◆ **WORK TO BE COMPLETED**: Looking at the listing below, retype exactly the lines starting at the one containing "nil => exact List.Pairwise.nil" and ending at the one containing "n - PySem.Set.len (PySem.Set.diff", both included, and nothing else.

◆ **DATASET EXCERPTS**:
-- pv_equiv track=rewrite | github.com/yesolee/Study_Algorithm | 프로그래머스/1/42862. 체육복/체육복.py | solution
-- ===== SOURCE A (Python) =====
-- def solution(n, lost, reserve):
--     # 중복 없으므로 set으로 변환
--     lost_set = set(lost)
--     reserve_set =set(reserve)
--
--     # 도난+여벌(자기꺼만 쓸 수 있음)
--     intersection = lost_set & reserve_set
--     lost_set -= intersection
--     reserve_set -= intersection
--
--     # 체육복 빌리기
--     answer = 0
--     for student in sorted(lost_set):
--         if student-1 in reserve_set:
--             reserve_set.remove(student-1)
--             answer += 1
--         elif student+1 in reserve_set:
--             reserve_set.remove(student+1)
--             answer += 1
--         else:
--             continue # 못빌림
--
--     return n-len(lost_set)+answer
-- ===== SOURCE B (Python) =====
-- def solution(n, lost, reserve):
--     # two-pointer sweep over the sorted lost-only and reserve-only lists
--     L = sorted(set(lost) - set(reserve))
--     R = sorted(set(reserve) - set(lost))
--     i = j = matched = 0
--     while i < len(L) and j < len(R):
--         if R[j] < L[i] - 1:
--             j += 1
--         elif R[j] <= L[i] + 1:
--             matched += 1
--             i += 1
--             j += 1
--         else:
--             i += 1
--     return n - len(L) + matched
-- ===== Notes on version B (the rewrite author's own statement) =====
-- stated objective: alternative
-- what changed: A repeatedly tests and removes student-1/student+1 in a mutable reserve set while iterating the sorted lost set; B sorts the lost-only and reserve-only lists once and counts matches with a single two-pointer merge, maintaining no mutable set at all.
import Mathlib
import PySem

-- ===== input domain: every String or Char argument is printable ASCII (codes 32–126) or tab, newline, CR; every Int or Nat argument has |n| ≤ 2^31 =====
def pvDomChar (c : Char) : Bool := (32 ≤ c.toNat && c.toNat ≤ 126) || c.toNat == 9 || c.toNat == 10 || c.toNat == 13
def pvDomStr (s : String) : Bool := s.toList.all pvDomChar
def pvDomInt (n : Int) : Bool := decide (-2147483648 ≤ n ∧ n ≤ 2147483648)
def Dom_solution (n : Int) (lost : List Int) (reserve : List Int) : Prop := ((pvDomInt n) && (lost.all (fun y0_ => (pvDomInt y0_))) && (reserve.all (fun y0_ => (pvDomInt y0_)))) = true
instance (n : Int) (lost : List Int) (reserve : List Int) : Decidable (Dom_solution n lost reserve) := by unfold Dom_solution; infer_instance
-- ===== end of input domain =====

-- B replaces A's set-membership greedy with a two-pointer merge over the sorted
-- lost-only and reserve-only lists (objective: alternative; no speed claim).

-- ===== PORT A =====
def solution (n : Int) (lost : List Int) (reserve : List Int) : Int :=
  let lost_set : PySem.Set Int := PySem.Set.ofList lost
  let reserve_set : PySem.Set Int := PySem.Set.ofList reserve
  let intersection := PySem.Set.inter lost_set reserve_set
  let lost_set := PySem.Set.diff lost_set intersection
  let reserve_set := PySem.Set.diff reserve_set intersection
  let st :=
    (PySem.List.sorted lost_set (fun x => x) false).foldl
      (fun (st : PySem.Set Int × Int) student =>
        if PySem.Set.contains st.1 (student - 1) then
          ((PySem.Set.remove? st.1 (student - 1)).getD st.1, st.2 + 1)
        else if PySem.Set.contains st.1 (student + 1) then
          ((PySem.Set.remove? st.1 (student + 1)).getD st.1, st.2 + 1)
        else st)
      (reserve_set, 0)
  n - PySem.Set.len lost_set + st.2

-- ===== PORT B =====
-- the while loop of Source B, as recursion on the two sorted lists (i/j pointers = consumed prefixes)
def pvMatch2 : List Int → List Int → Int
  | [], _ => 0
  | _ :: _, [] => 0
  | l :: ls, r :: rs =>
    if r < l - 1 then pvMatch2 (l :: ls) rs
    else if r ≤ l + 1 then pvMatch2 ls rs + 1
    else pvMatch2 ls (r :: rs)
termination_by xs ys => xs.length + ys.length

def solution_alt (n : Int) (lost : List Int) (reserve : List Int) : Int :=
  let L := PySem.List.sorted (PySem.Set.diff (PySem.Set.ofList lost) (PySem.Set.ofList reserve)) (fun x => x) false
  let R := PySem.List.sorted (PySem.Set.diff (PySem.Set.ofList reserve) (PySem.Set.ofList lost)) (fun x => x) false
  n - (L.length : Int) + pvMatch2 L R

-- ===== PRECONDITION & SPEC =====
def Spec_solution (n : Int) (lost : List Int) (reserve : List Int) (out : Int) : Prop := out = solution_alt n lost reserve
instance (n : Int) (lost : List Int) (reserve : List Int) (out : Int) : Decidable (Spec_solution n lost reserve out) := by unfold Spec_solution; infer_instance

-- ===== CLAIM (what is proved, stated in full; the proofs are below) =====
def Claim_equal_solution : Prop := ∀ (n : Int) (lost : List Int) (reserve : List Int), Dom_solution n lost reserve → Spec_solution n lost reserve (solution n lost reserve)

-- ===== LEMMAS AND PROOFS =====

-- A's loop, reduced to the count it adds (the threaded reserve set made explicit)
def pvGreedy : List Int → List Int → Int
  | [], _ => 0
  | s :: ls, S =>
    if (s - 1) ∈ S then pvGreedy ls (PySem.Set.discard S (s - 1)) + 1
    else if (s + 1) ∈ S then pvGreedy ls (PySem.Set.discard S (s + 1)) + 1
    else pvGreedy ls S

theorem pvGreedy_nil (L : List Int) : pvGreedy L [] = 0 := by
  induction L with
  | nil => rfl
  | cons s ls ih => simp [pvGreedy, ih]

theorem pvFold_eq_greedy (L : List Int) (S : List Int) (a : Int) :
    (L.foldl
      (fun (st : PySem.Set Int × Int) student =>
        if PySem.Set.contains st.1 (student - 1) then
          ((PySem.Set.remove? st.1 (student - 1)).getD st.1, st.2 + 1)
        else if PySem.Set.contains st.1 (student + 1) then
          ((PySem.Set.remove? st.1 (student + 1)).getD st.1, st.2 + 1)
        else st)
      (S, a)).2 = a + pvGreedy L S := by
  induction L generalizing S a with
  | nil => simp [pvGreedy]
  | cons s ls ih =>
    rw [List.foldl_cons]
    by_cases h1 : (s - 1) ∈ S
    · rw [if_pos ((PySem.Set.contains_iff _ _).mpr h1), PySem.Set.remove?_of_mem h1]
      simp only [Option.getD_some, pvGreedy, if_pos h1]
      rw [ih]; omega
    · rw [if_neg (by simp only [PySem.Set.contains_iff]; exact h1)]
      by_cases h2 : (s + 1) ∈ S
      · rw [if_pos ((PySem.Set.contains_iff _ _).mpr h2), PySem.Set.remove?_of_mem h2]
        simp only [Option.getD_some, pvGreedy, if_neg h1, if_pos h2]
        rw [ih]; omega
      · rw [if_neg (by simp only [PySem.Set.contains_iff]; exact h2)]
        simp only [pvGreedy, if_neg h1, if_neg h2]
        exact ih S a

theorem pvGreedy_perm (L : List Int) (S S' : List Int) (hp : S.Perm S') :
    pvGreedy L S = pvGreedy L S' := by
  induction L generalizing S S' with
  | nil => rfl
  | cons s ls ih =>
    simp only [pvGreedy, hp.mem_iff]
    split_ifs with h1 h2
    · exact congrArg (· + 1) (ih _ _ (hp.filter _))
    · exact congrArg (· + 1) (ih _ _ (hp.filter _))
    · exact ih _ _ hp

-- an element smaller than every student-1 is never touched by A's greedy loop
theorem pvGreedy_drop (L : List Int) (r : Int) (rs : List Int)
    (h : ∀ s ∈ L, r < s - 1) :
    pvGreedy L (r :: rs) = pvGreedy L rs := by
  induction L generalizing rs with
  | nil => rfl
  | cons s ls ih =>
    have hr := h s (by simp)
    have hne1 : r ≠ s - 1 := by omega
    have hne2 : r ≠ s + 1 := by omega
    have h' : ∀ s' ∈ ls, r < s' - 1 := fun s' hs' => h s' (by simp [hs'])
    have e1 : PySem.Set.discard (r :: rs) (s - 1) = r :: PySem.Set.discard rs (s - 1) := by
      simp [PySem.Set.discard, hne1]
    have e2 : PySem.Set.discard (r :: rs) (s + 1) = r :: PySem.Set.discard rs (s + 1) := by
      simp [PySem.Set.discard, hne2]
    simp only [pvGreedy, List.mem_cons, Ne.symm hne1, Ne.symm hne2, false_or, e1, e2]
    split_ifs with h1 h2
    · rw [ih _ h']
    · rw [ih _ h']
    · exact ih _ h'

theorem pvGreedy_eq_match2 (L R : List Int)
    (hL : L.Pairwise (· < ·)) (hR : R.Pairwise (· < ·))
    (hd : ∀ x ∈ L, x ∉ R) :
    pvGreedy L R = pvMatch2 L R := by
  fun_induction pvMatch2 L R with
  | case1 R => rfl
  | case2 l ls => exact pvGreedy_nil _
  | case3 l ls r rs hlt ih =>
    rw [pvGreedy_drop (l :: ls) r rs ?_]
    · exact ih hL (List.Pairwise.of_cons hR)
        (fun x hx hmem => hd x hx (by simp [hmem]))
    · intro s hs
      rcases List.mem_cons.mp hs with h | h
      · omega
      · have := (List.pairwise_cons.mp hL).1 s h; omega
  | case4 l ls r rs hlt hle ih =>
    have hlr : l ≠ r := fun h => hd l (by simp) (by simp [h])
    have hrge : ∀ y ∈ rs, r < y := (List.pairwise_cons.mp hR).1
    have e0 : PySem.Set.discard (r :: rs) r = PySem.Set.discard rs r := by
      simp [PySem.Set.discard]
    have ers : PySem.Set.discard rs r = rs := by
      rw [PySem.Set.discard]
      apply List.filter_eq_self.mpr
      intro y hy
      have := hrge y hy
      simp; omega
    rcases (by omega : r = l - 1 ∨ r = l + 1) with h | h
    · subst h
      simp only [pvGreedy]
      rw [if_pos (show l - 1 ∈ (l - 1) :: rs by simp), e0, ers,
        ih (List.Pairwise.of_cons hL) (List.Pairwise.of_cons hR)
          (fun x hx hm => hd x (by simp [hx]) (by simp [hm]))]
    · subst h
      have hn1 : l - 1 ∉ (l + 1) :: rs := by
        simp only [List.mem_cons]
        rintro (h | h)
        · omega
        · have := hrge _ h; omega
      simp only [pvGreedy]
      rw [if_neg hn1, if_pos (show l + 1 ∈ (l + 1) :: rs by simp), e0, ers,
        ih (List.Pairwise.of_cons hL) (List.Pairwise.of_cons hR)
          (fun x hx hm => hd x (by simp [hx]) (by simp [hm]))]
  | case5 l ls r rs hlt hle ih =>
    have hrge : ∀ y ∈ rs, r < y := (List.pairwise_cons.mp hR).1
    have hn1 : l - 1 ∉ r :: rs := by
      simp only [List.mem_cons]
      rintro (h | h)
      · omega
      · have := hrge _ h; omega
    have hn2 : l + 1 ∉ r :: rs := by
      simp only [List.mem_cons]
      rintro (h | h)
      · omega
      · have := hrge _ h; omega
    simp only [pvGreedy, if_neg hn1, if_neg hn2]
    exact ih (List.Pairwise.of_cons hL) hR (fun x hx hm => hd x (by simp [hx]) hm)

-- A's 'lost_set - intersection' is, as a list, 'set(lost) - set(reserve)' (and symmetrically)
theorem pvDiff_inter_left (s t : List Int) :
    PySem.Set.diff s (PySem.Set.inter s t) = PySem.Set.diff s t := by
  rw [PySem.Set.diff, PySem.Set.diff]
  apply List.filter_congr
  intro x hx
  congr 1
  cases hc : PySem.Set.contains t x with
  | true =>
    exact (PySem.Set.contains_iff _ x).mpr
      ((PySem.Set.mem_inter s t x).mpr ⟨hx, (PySem.Set.contains_iff t x).mp hc⟩)
  | false =>
    rw [Bool.eq_false_iff]
    intro hT
    have := ((PySem.Set.mem_inter s t x).mp ((PySem.Set.contains_iff _ x).mp hT)).2
    rw [(PySem.Set.contains_iff t x).mpr this] at hc
    exact Bool.noConfusion hc

theorem pvDiff_inter_right (s t : List Int) :
    PySem.Set.diff t (PySem.Set.inter s t) = PySem.Set.diff t s := by
  rw [PySem.Set.diff, PySem.Set.diff]
  apply List.filter_congr
  intro x hx
  congr 1
  cases hc : PySem.Set.contains s x with
  | true =>
    exact (PySem.Set.contains_iff _ x).mpr
      ((PySem.Set.mem_inter s t x).mpr ⟨(PySem.Set.contains_iff s x).mp hc, hx⟩)
  | false =>
    rw [Bool.eq_false_iff]
    intro hT
    have := ((PySem.Set.mem_inter s t x).mp ((PySem.Set.contains_iff _ x).mp hT)).1
    rw [(PySem.Set.contains_iff s x).mpr this] at hc
    exact Bool.noConfusion hc

theorem pvPairwise_lt_of_le_nodup (l : List Int)
    (h1 : l.Pairwise (· ≤ ·)) (h2 : l.Nodup) : l.Pairwise (· < ·) := by
  induction l with
  | nil => exact List.Pairwise.nil
  | cons a t ih =>
    rw [List.pairwise_cons] at h1 ⊢
    rw [List.nodup_cons] at h2
    refine ⟨fun b hb => lt_of_le_of_ne (h1.1 b hb) ?_, ih h1.2 h2.2⟩
    intro he; exact h2.1 (he ▸ hb)

theorem pvSorted_diff_lt (xs ys : List Int) :
    (PySem.List.sorted (PySem.Set.diff (PySem.Set.ofList xs) (PySem.Set.ofList ys)) (fun x => x) false).Pairwise (· < ·) := by
  apply pvPairwise_lt_of_le_nodup
  · exact PySem.List.sorted_pairwise _ _
  · exact (PySem.List.sorted_perm _ _ _).symm.nodup
      (PySem.Set.nodup_diff _ _ (PySem.Set.nodup_ofList xs))

-- ===== VERDICT (by name: the statement is the Claim_ definition above) =====
theorem solution_spec : Claim_equal_solution := by
  intro n lost reserve _
  unfold Spec_solution
  have hA : solution n lost reserve =
      n - PySem.Set.len (PySem.Set.diff (PySem.Set.ofList lost) (PySem.Set.inter (PySem.Set.ofList lost) (PySem.Set.ofList reserve)))
        + ((PySem.List.sorted (PySem.Set.diff (PySem.Set.ofList lost) (PySem.Set.inter (PySem.Set.ofList lost) (PySem.Set.ofList reserve))) (fun x => x) false).foldl
            (fun (st : PySem.Set Int × Int) student =>
              if PySem.Set.contains st.1 (student - 1) then
                ((PySem.Set.remove? st.1 (student - 1)).getD st.1, st.2 + 1)
              else if PySem.Set.contains st.1 (student + 1) then
                ((PySem.Set.remove? st.1 (student + 1)).getD st.1, st.2 + 1)
              else st)
            (PySem.Set.diff (PySem.Set.ofList reserve) (PySem.Set.inter (PySem.Set.ofList lost) (PySem.Set.ofList reserve)), 0)).2 := rfl
  rw [hA, pvDiff_inter_left, pvDiff_inter_right, pvFold_eq_greedy]
  set L := PySem.List.sorted (PySem.Set.diff (PySem.Set.ofList lost) (PySem.Set.ofList reserve)) (fun x => x) false with hLdef
  set R := PySem.List.sorted (PySem.Set.diff (PySem.Set.ofList reserve) (PySem.Set.ofList lost)) (fun x => x) false with hRdef
  have hperm : (PySem.Set.diff (PySem.Set.ofList reserve) (PySem.Set.ofList lost)).Perm R :=
    (PySem.List.sorted_perm _ _ _).symm
  rw [pvGreedy_perm L _ R hperm]
  rw [pvGreedy_eq_match2 L R (pvSorted_diff_lt lost reserve) (pvSorted_diff_lt reserve lost) ?hd]
  case hd =>
    intro x hxL hxR
    have hx1 := (PySem.List.sorted_perm _ _ _).mem_iff.mp (hLdef ▸ hxL)
    have hx2 := (PySem.List.sorted_perm _ _ _).mem_iff.mp (hRdef ▸ hxR)
    exact ((PySem.Set.mem_diff _ _ x).mp hx1).2 ((PySem.Set.mem_diff _ _ x).mp hx2).1
  have hlen : PySem.Set.len (PySem.Set.diff (PySem.Set.ofList lost) (PySem.Set.ofList reserve)) = (L.length : Int) := by
    rw [PySem.Set.len, (PySem.List.sorted_perm _ _ _).length_eq]
  rw [hlen, zero_add]
  rfl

◆ **FINISHED EXERCISE**:
  | nil => exact List.Pairwise.nil
  | cons a t ih =>
    rw [List.pairwise_cons] at h1 ⊢
    rw [List.nodup_cons] at h2
    refine ⟨fun b hb => lt_of_le_of_ne (h1.1 b hb) ?_, ih h1.2 h2.2⟩
    intro he; exact h2.1 (he ▸ hb)

theorem pvSorted_diff_lt (xs ys : List Int) :
    (PySem.List.sorted (PySem.Set.diff (PySem.Set.ofList xs) (PySem.Set.ofList ys)) (fun x => x) false).Pairwise (· < ·) := by
  apply pvPairwise_lt_of_le_nodup
  · exact PySem.List.sorted_pairwise _ _
  · exact (PySem.List.sorted_perm _ _ _).symm.nodup
      (PySem.Set.nodup_diff _ _ (PySem.Set.nodup_ofList xs))

-- ===== VERDICT (by name: the statement is the Claim_ definition above) =====
theorem solution_spec : Claim_equal_solution := by
  intro n lost reserve _
  unfold Spec_solution
  have hA : solution n lost reserve =
      n - PySem.Set.len (PySem.Set.diff (PySem.Set.ofList lost) (PySem.Set.inter (PySem.Set.ofList lost) (PySem.Set.ofList reserve)))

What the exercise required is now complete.